------ Data ------

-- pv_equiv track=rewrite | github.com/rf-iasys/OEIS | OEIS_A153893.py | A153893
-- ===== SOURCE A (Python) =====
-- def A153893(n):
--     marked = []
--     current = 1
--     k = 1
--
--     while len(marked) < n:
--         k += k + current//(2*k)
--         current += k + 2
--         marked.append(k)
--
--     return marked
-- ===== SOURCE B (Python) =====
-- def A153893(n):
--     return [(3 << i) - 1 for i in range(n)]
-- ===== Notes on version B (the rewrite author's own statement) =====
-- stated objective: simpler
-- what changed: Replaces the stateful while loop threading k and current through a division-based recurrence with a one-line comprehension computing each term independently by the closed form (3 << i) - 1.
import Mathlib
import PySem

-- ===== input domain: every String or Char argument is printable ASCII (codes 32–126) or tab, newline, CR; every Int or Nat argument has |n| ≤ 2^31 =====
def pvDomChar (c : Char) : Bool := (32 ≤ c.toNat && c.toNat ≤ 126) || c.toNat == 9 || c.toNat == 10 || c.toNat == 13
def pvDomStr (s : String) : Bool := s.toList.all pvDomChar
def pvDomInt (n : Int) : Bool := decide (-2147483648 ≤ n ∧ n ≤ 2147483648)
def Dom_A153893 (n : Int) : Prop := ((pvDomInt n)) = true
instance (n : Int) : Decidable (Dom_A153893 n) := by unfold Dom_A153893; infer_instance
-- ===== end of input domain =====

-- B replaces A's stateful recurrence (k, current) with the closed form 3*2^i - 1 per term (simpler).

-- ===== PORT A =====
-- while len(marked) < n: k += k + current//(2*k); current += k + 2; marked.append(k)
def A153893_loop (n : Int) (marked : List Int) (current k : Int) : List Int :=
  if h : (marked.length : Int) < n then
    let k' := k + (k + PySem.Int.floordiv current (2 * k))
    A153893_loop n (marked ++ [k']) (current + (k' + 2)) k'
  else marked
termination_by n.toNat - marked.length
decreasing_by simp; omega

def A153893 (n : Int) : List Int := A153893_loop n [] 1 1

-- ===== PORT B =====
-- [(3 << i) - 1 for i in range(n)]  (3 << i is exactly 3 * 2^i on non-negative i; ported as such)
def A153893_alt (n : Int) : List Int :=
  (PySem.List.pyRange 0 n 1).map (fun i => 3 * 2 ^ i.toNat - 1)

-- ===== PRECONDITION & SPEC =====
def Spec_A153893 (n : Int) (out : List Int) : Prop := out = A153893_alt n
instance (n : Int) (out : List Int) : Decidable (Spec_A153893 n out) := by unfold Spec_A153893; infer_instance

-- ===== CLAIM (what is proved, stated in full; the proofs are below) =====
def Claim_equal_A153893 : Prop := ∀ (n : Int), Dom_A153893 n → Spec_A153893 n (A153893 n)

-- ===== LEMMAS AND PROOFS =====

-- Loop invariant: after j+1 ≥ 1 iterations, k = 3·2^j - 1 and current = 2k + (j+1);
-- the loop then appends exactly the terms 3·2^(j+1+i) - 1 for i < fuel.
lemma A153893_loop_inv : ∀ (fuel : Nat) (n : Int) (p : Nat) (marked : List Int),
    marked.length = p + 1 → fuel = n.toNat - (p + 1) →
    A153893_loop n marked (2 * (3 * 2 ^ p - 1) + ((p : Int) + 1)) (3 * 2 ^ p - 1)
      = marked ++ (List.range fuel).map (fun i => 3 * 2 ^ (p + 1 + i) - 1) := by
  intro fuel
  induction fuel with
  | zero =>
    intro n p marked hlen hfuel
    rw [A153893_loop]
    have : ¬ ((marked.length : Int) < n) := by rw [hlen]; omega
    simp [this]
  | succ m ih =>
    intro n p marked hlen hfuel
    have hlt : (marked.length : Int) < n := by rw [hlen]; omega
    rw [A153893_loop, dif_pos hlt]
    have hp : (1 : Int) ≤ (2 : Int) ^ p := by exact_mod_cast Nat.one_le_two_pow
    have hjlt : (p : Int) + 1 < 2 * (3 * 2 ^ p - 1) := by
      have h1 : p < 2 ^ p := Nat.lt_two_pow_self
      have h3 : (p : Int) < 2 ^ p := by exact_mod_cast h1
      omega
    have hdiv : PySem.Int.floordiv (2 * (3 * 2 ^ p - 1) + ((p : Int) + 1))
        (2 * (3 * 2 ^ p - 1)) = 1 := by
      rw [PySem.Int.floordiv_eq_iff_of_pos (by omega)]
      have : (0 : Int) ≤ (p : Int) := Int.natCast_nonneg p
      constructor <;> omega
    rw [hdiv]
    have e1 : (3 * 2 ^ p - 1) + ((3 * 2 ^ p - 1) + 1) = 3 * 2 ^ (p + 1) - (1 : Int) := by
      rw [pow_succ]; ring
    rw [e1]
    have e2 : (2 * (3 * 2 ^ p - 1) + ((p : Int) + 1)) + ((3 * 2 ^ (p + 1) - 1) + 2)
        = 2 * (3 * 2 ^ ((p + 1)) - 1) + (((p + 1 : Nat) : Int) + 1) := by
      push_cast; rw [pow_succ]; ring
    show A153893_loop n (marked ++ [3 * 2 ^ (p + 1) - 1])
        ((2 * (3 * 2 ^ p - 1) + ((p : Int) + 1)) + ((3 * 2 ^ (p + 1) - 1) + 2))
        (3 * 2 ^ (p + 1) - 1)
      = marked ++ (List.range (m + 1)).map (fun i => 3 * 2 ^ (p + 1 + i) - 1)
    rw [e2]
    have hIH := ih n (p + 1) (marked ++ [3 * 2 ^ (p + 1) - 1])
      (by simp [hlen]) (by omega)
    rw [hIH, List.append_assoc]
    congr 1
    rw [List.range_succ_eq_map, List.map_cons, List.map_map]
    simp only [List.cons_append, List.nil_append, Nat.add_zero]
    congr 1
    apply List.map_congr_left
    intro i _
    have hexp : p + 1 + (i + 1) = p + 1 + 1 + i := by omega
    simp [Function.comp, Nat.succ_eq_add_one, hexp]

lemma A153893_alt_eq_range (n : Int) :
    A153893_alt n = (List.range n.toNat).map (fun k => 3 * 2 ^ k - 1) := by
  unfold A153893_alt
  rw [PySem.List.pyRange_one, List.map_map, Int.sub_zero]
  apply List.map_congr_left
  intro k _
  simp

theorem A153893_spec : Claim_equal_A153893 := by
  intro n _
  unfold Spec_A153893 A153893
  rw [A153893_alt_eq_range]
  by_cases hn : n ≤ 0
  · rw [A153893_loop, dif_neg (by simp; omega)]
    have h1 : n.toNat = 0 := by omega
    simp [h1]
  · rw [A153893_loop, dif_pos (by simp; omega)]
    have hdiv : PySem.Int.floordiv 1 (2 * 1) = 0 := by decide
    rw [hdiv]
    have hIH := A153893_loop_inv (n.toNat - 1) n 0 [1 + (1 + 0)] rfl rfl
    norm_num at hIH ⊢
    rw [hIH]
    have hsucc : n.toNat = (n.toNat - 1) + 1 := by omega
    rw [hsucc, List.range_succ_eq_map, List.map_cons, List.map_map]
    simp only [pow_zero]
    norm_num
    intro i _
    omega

------

◆ **What is required**:
Search the entries for the word "length". Copy each line where it appears.

◆ **Solution for this problem**:
  if h : (marked.length : Int) < n then
termination_by n.toNat - marked.length
    marked.length = p + 1 → fuel = n.toNat - (p + 1) →
    have : ¬ ((marked.length : Int) < n) := by rw [hlen]; omega
    have hlt : (marked.length : Int) < n := by rw [hlen]; omega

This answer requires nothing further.